* Assigned task *
Report the count of lines containing the word "memoOpt" in these records, with no other text.

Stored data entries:
def pvHelperLoop (recur : Int → pvMemo → Option (String × pvMemo)) :
    List String → String → pvMemo → Option (String × pvMemo)
  | [], regex, memo => some (regex, memo)
  | num :: rest, regex, memo =>
    if num = "|" then
      pvHelperLoop recur rest (regex ++ "|") memo
    else
      match memo.2.get? num with
      | some v => pvHelperLoop recur rest (regex ++ v) memo
      | none =>
        match PySem.Int.ofStr? num with        -- int(num); none = ValueError
        | none => none
        | some m =>
          match recur m memo with
          | none => none
          | some (res, memo1) =>
            let to_add := if res = "a" ∨ res = "b" then res else "(" ++ res ++ ")"
            let memo2 : pvMemo := (memo1.1, memo1.2.insert num to_add)
            pvHelperLoop recur rest (regex ++ (memo2.2.get? num).getD "") memo2

def pvHelper (d : PySem.Dict Int String) : Nat → Int → Option pvMemo → Option (String × pvMemo)
  | 0, _, _ => none
  | fuel+1, rule_num, memoOpt =>
    let body : pvMemo → Option (String × pvMemo) := fun memo =>
      match d.get? rule_num with               -- rule_set[rule_num]; none = KeyError
      | none => none
      | some rule =>
        if rule = "a" ∨ rule = "b" then
          let memo' : pvMemo := (memo.1.insert rule_num rule, memo.2)
          some ((memo'.1.get? rule_num).getD "", memo')
        else
          pvHelperLoop (fun m mm => pvHelper d fuel m (some mm)) (pvSplitSp rule) "" memo
    match memoOpt with
    | none => body (PySem.Dict.empty, PySem.Dict.empty)   -- memo is None: memo = {}
    | some memo =>
      match memo.1.get? rule_num with
      | some v => some (v, memo)               -- rule_num in memo: return memo[rule_num]
      | none => body memo

def gen_regex (rule_set : List (Int × String)) (rule_num : Int) : String :=
  ((pvHelper (PySem.Dict.ofList rule_set) (rule_set.length + 1) rule_num none).map (·.1)).getD ""

-- ===== PORT B =====
def pvExpandLoop (recur : Int → Option String) : List String → Option (List String)
  | [] => some []
  | tok :: rest =>
    if tok = "|" then
      (pvExpandLoop recur rest).map (fun ps => "|" :: ps)
    else
      match PySem.Int.ofStr? tok with          -- int(tok); none = ValueError
      | none => none
      | some m =>
        match recur m with
        | none => none
        | some sub =>
          (pvExpandLoop recur rest).map (fun ps =>
            (if sub = "a" ∨ sub = "b" then sub else "(" ++ sub ++ ")") :: ps)

def pvExpand (d : PySem.Dict Int String) : Nat → Int → Option String
  | 0, _ => none
  | fuel+1, n =>
    match d.get? n with                        -- rule_set[n]; none = KeyError
    | none => none
    | some rule =>
      if rule = "a" ∨ rule = "b" then some rule
      else (pvExpandLoop (pvExpand d fuel) (pvSplitSp rule)).map (PySem.Str.join "")

def gen_regex_alt (rule_set : List (Int × String)) (rule_num : Int) : String :=
  (pvExpand (PySem.Dict.ofList rule_set) (rule_set.length + 1) rule_num).getD ""

-- ===== PRECONDITION & SPEC =====
-- helpers for Pre_: the reference graph of the rule set
def pvSuccs (d : PySem.Dict Int String) (k : Int) : List Int :=
  match d.get? k with
  | none => []
  | some rule =>
    if rule = "a" ∨ rule = "b" then []
    else (pvSplitSp rule).filterMap (fun t => if t = "|" then none else PySem.Int.ofStr? t)

def pvWfB (d : PySem.Dict Int String) (k : Int) : Bool :=
  match d.get? k with
  | none => false
  | some rule =>
    (rule == "a" || rule == "b") ||
    (pvSplitSp rule).all (fun t =>
      t == "|" || (match PySem.Int.ofStr? t with
                   | some m => (d.get? m).isSome
                   | none => false))

def pvStep (d : PySem.Dict Int String) (S : List Int) : List Int :=
  PySem.List.dedup (S ++ S.flatMap (pvSuccs d))

def pvIter (d : PySem.Dict Int String) : Nat → List Int → List Int
  | 0, S => S
  | n+1, S => pvIter d n (pvStep d S)

-- Pre_: exactly the inputs on which the Python A returns normally — the start rule
-- exists, every reachable rule is well-formed ('a'/'b', or each space-token is '|' or
-- an int literal naming an existing rule), and no reachable rule can reach itself;
-- otherwise Python raises KeyError / ValueError / RecursionError.
def Pre_gen_regex (rule_set : List (Int × String)) (rule_num : Int) : Prop :=
  (let d := PySem.Dict.ofList rule_set
   let B := rule_set.length + 1
   ((d.get? rule_num).isSome &&
    (pvIter d B [rule_num]).all (fun k =>
      pvWfB d k && !((pvIter d B (pvSuccs d k)).contains k))) = true)

instance (rule_set : List (Int × String)) (rule_num : Int) : Decidable (Pre_gen_regex rule_set rule_num) := by
  unfold Pre_gen_regex; infer_instance

def pvWitness_gen_regex : (List (Int × String)) × Int := ([(0, "1 2 | 2 1"), (1, "a"), (2, "b")], 0)

def Spec_gen_regex (rule_set : List (Int × String)) (rule_num : Int) (out : String) : Prop := out = gen_regex_alt rule_set rule_num
instance (rule_set : List (Int × String)) (rule_num : Int) (out : String) : Decidable (Spec_gen_regex rule_set rule_num out) := by unfold Spec_gen_regex; infer_instance

-- ===== CLAIM (what is proved, stated in full; the proofs are below) =====
def Claim_equal_gen_regex : Prop := ∀ (rule_set : List (Int × String)) (rule_num : Int), Dom_gen_regex rule_set rule_num → Pre_gen_regex rule_set rule_num → Spec_gen_regex rule_set rule_num (gen_regex rule_set rule_num)

-- ===== LEMMAS AND PROOFS =====

-- strings
theorem pvStr_ext (s t : String) (h : s.toList = t.toList) : s = t := String.toList_injective h

theorem pvJoin_nil : PySem.Str.join "" [] = "" := by decide

theorem pvJoin_cons (p : String) (ps : List String) :
    PySem.Str.join "" (p :: ps) = p ++ PySem.Str.join "" ps := by
  apply pvStr_ext
  cases ps with
  | nil => simp [PySem.Str.join, PySem.Chars.join, List.intercalate]
  | cons q qs => simp [PySem.Str.join, PySem.Chars.join_cons_cons]

theorem pvStr_append_assoc (a b c : String) : a ++ b ++ c = a ++ (b ++ c) := by
  apply pvStr_ext; simp
theorem pv_byvert_aux (flat : List (List (Int × Int))) (d : PySem.Dict Int (List (List (Int × Int)))) (p : Int) :
    (flat.foldl (fun d e =>
        (fun d2 =>
          if (PySem.List.pyGetD e 0 ((0:Int),(0:Int))).2 ≠ (PySem.List.pyGetD e 0 ((0:Int),(0:Int))).1
          then d2.modify (PySem.List.pyGetD e 0 ((0:Int),(0:Int))).2 [] (· ++ [e]) else d2)
          (d.modify (PySem.List.pyGetD e 0 ((0:Int),(0:Int))).1 [] (· ++ [e]))) d).getD p []
      = d.getD p [] ++ flat.filter (fun e =>
          p == (PySem.List.pyGetD e 0 ((0:Int),(0:Int))).1 || p == (PySem.List.pyGetD e 0 ((0:Int),(0:Int))).2) := by
  induction flat generalizing d with
  | nil => simp
  | cons e t ih =>
    rw [List.foldl_cons, ih, List.filter_cons]
    simp only []
    by_cases hyx : (PySem.List.pyGetD e 0 ((0:Int),(0:Int))).2 ≠ (PySem.List.pyGetD e 0 ((0:Int),(0:Int))).1
    · rw [if_pos hyx]
      simp only [PySem.Dict.getD_modify]
      by_cases hpx : p = (PySem.List.pyGetD e 0 ((0:Int),(0:Int))).1 <;>
        by_cases hpy : p = (PySem.List.pyGetD e 0 ((0:Int),(0:Int))).2
      · exact absurd (hpy.symm.trans hpx) hyx
      · simp [hpx, hpy, hyx, Ne.symm hyx, List.append_assoc]
      · simp [hpx, hpy, hyx, Ne.symm hyx, List.append_assoc]
      · simp [hpx, hpy]
    · rw [if_neg hyx]
      rw [not_ne_iff] at hyx
      simp only [PySem.Dict.getD_modify]
      by_cases hpx : p = (PySem.List.pyGetD e 0 ((0:Int),(0:Int))).1 <;>
        simp [hpx, hyx, List.append_assoc]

* Exercise output *
2